**Extracted information:**
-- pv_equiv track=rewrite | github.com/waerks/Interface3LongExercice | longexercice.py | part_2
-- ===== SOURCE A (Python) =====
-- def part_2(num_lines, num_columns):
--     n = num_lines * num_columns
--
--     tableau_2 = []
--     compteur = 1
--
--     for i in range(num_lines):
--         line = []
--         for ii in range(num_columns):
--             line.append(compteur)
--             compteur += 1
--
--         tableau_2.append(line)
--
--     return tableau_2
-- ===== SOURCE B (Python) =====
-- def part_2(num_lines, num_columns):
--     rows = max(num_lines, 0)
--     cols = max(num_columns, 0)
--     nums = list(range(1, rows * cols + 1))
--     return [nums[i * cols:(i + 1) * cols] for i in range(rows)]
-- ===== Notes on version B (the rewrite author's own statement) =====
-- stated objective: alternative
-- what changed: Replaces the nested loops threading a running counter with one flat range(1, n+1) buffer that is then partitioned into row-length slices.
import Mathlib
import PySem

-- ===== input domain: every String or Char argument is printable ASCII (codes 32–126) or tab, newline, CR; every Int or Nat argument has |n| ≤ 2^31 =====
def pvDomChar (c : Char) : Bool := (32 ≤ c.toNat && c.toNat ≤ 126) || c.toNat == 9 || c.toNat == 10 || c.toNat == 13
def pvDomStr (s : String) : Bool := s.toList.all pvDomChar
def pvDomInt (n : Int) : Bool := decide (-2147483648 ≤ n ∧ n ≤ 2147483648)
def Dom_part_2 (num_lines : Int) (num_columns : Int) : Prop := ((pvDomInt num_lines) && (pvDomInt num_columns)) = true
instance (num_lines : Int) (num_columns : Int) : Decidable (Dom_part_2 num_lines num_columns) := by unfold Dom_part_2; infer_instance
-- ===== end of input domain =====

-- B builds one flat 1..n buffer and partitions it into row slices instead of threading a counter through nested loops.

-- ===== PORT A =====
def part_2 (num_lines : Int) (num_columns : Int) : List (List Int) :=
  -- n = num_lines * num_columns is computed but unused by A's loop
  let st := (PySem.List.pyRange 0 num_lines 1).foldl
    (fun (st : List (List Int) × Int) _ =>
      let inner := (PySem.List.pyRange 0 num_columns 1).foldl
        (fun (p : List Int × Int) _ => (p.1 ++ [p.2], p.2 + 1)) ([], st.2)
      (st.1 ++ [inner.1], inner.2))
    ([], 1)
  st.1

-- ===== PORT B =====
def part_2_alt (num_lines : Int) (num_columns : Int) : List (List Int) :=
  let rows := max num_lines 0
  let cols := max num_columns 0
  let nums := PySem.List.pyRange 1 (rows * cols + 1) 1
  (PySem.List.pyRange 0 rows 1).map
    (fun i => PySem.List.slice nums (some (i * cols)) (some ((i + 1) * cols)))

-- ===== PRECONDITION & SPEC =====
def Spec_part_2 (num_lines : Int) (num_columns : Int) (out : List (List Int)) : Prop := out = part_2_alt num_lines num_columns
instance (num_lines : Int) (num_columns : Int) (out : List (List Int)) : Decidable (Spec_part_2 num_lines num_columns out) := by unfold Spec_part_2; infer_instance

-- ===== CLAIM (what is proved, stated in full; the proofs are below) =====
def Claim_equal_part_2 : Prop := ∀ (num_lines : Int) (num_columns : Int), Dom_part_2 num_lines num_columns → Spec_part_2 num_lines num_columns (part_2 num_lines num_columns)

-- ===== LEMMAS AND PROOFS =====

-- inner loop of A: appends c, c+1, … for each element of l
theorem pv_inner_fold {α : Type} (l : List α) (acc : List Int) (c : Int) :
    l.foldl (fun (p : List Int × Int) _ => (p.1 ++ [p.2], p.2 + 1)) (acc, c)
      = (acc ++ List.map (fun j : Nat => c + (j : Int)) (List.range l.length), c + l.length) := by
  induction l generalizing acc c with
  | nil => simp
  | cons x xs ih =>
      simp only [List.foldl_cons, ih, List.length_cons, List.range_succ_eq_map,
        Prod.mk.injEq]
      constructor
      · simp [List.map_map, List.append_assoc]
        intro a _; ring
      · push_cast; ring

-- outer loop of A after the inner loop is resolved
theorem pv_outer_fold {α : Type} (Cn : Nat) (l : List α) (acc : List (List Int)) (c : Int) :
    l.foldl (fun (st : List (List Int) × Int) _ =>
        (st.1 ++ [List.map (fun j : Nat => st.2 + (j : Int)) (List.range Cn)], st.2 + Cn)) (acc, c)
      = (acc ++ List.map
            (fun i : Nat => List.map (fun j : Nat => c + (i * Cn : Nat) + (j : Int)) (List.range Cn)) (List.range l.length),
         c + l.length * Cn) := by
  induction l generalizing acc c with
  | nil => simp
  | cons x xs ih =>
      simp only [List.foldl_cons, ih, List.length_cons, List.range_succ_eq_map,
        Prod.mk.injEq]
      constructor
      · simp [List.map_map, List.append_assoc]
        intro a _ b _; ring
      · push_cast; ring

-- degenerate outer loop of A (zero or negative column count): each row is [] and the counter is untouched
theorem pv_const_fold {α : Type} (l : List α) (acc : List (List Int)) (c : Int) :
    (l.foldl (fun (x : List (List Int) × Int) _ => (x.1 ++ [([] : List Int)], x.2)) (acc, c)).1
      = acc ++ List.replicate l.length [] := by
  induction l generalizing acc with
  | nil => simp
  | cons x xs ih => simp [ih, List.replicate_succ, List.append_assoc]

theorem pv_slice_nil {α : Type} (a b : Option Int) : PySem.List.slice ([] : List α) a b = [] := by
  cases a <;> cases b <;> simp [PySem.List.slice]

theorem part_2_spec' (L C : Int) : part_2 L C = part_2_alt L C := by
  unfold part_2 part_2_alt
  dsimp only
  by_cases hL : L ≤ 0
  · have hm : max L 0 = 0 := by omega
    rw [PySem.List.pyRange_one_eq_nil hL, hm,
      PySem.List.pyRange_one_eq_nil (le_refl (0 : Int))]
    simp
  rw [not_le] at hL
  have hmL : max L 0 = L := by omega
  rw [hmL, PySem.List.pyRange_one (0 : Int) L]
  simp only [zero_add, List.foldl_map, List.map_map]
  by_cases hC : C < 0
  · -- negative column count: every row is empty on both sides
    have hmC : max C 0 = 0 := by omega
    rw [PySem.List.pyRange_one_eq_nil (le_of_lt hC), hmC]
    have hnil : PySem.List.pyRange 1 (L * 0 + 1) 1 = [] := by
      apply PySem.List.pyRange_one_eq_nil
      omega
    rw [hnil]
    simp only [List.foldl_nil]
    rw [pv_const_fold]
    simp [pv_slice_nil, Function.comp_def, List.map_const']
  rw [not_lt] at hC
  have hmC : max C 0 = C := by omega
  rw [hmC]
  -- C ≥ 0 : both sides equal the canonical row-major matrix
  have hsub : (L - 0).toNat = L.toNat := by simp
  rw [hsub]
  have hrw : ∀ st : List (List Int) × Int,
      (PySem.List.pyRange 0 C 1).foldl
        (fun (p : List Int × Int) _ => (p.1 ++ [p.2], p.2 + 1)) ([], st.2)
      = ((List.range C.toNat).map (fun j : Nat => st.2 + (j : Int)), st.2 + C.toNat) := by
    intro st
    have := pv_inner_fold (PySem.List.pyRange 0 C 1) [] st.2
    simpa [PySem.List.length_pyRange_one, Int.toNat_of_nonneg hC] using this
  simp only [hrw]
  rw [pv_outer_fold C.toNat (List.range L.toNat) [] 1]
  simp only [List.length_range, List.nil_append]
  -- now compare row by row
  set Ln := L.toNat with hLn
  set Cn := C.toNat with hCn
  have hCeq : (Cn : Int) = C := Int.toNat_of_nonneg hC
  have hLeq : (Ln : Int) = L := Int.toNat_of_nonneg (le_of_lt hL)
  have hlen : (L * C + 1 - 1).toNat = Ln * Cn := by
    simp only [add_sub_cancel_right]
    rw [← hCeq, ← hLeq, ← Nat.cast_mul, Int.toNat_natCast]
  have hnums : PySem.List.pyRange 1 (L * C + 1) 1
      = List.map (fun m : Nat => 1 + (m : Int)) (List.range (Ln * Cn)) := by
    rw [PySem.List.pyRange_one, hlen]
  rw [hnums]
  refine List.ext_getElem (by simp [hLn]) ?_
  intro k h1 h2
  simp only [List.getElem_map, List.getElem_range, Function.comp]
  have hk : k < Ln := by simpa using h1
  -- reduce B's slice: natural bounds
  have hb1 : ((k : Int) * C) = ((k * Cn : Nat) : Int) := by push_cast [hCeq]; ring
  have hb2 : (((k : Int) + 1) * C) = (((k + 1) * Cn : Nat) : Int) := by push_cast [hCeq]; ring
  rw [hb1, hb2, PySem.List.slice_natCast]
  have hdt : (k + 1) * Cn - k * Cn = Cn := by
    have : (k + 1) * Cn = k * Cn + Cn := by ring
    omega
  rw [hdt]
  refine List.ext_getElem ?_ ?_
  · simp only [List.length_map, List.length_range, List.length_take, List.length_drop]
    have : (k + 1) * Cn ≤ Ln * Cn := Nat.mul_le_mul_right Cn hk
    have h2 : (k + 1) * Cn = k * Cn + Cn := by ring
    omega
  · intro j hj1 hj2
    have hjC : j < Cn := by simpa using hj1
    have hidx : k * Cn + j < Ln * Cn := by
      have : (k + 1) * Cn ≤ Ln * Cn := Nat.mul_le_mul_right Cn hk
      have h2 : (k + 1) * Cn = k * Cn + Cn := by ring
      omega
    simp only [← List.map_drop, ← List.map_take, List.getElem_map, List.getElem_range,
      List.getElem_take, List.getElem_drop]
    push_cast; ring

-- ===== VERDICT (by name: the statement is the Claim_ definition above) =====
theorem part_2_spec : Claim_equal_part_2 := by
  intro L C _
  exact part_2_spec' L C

**What you are asked to do:** Give again exactly, and only, the lines above starting at the one with "List Int) (c" and ending at the one with "α) a b = [] := by".

**Written response:**
theorem pv_inner_fold {α : Type} (l : List α) (acc : List Int) (c : Int) :
    l.foldl (fun (p : List Int × Int) _ => (p.1 ++ [p.2], p.2 + 1)) (acc, c)
      = (acc ++ List.map (fun j : Nat => c + (j : Int)) (List.range l.length), c + l.length) := by
  induction l generalizing acc c with
  | nil => simp
  | cons x xs ih =>
      simp only [List.foldl_cons, ih, List.length_cons, List.range_succ_eq_map,
        Prod.mk.injEq]
      constructor
      · simp [List.map_map, List.append_assoc]
        intro a _; ring
      · push_cast; ring

-- outer loop of A after the inner loop is resolved
theorem pv_outer_fold {α : Type} (Cn : Nat) (l : List α) (acc : List (List Int)) (c : Int) :
    l.foldl (fun (st : List (List Int) × Int) _ =>
        (st.1 ++ [List.map (fun j : Nat => st.2 + (j : Int)) (List.range Cn)], st.2 + Cn)) (acc, c)
      = (acc ++ List.map
            (fun i : Nat => List.map (fun j : Nat => c + (i * Cn : Nat) + (j : Int)) (List.range Cn)) (List.range l.length),
         c + l.length * Cn) := by
  induction l generalizing acc c with
  | nil => simp
  | cons x xs ih =>
      simp only [List.foldl_cons, ih, List.length_cons, List.range_succ_eq_map,
        Prod.mk.injEq]
      constructor
      · simp [List.map_map, List.append_assoc]
        intro a _ b _; ring
      · push_cast; ring

-- degenerate outer loop of A (zero or negative column count): each row is [] and the counter is untouched
theorem pv_const_fold {α : Type} (l : List α) (acc : List (List Int)) (c : Int) :
    (l.foldl (fun (x : List (List Int) × Int) _ => (x.1 ++ [([] : List Int)], x.2)) (acc, c)).1
      = acc ++ List.replicate l.length [] := by
  induction l generalizing acc with
  | nil => simp
  | cons x xs ih => simp [ih, List.replicate_succ, List.append_assoc]

theorem pv_slice_nil {α : Type} (a b : Option Int) : PySem.List.slice ([] : List α) a b = [] := by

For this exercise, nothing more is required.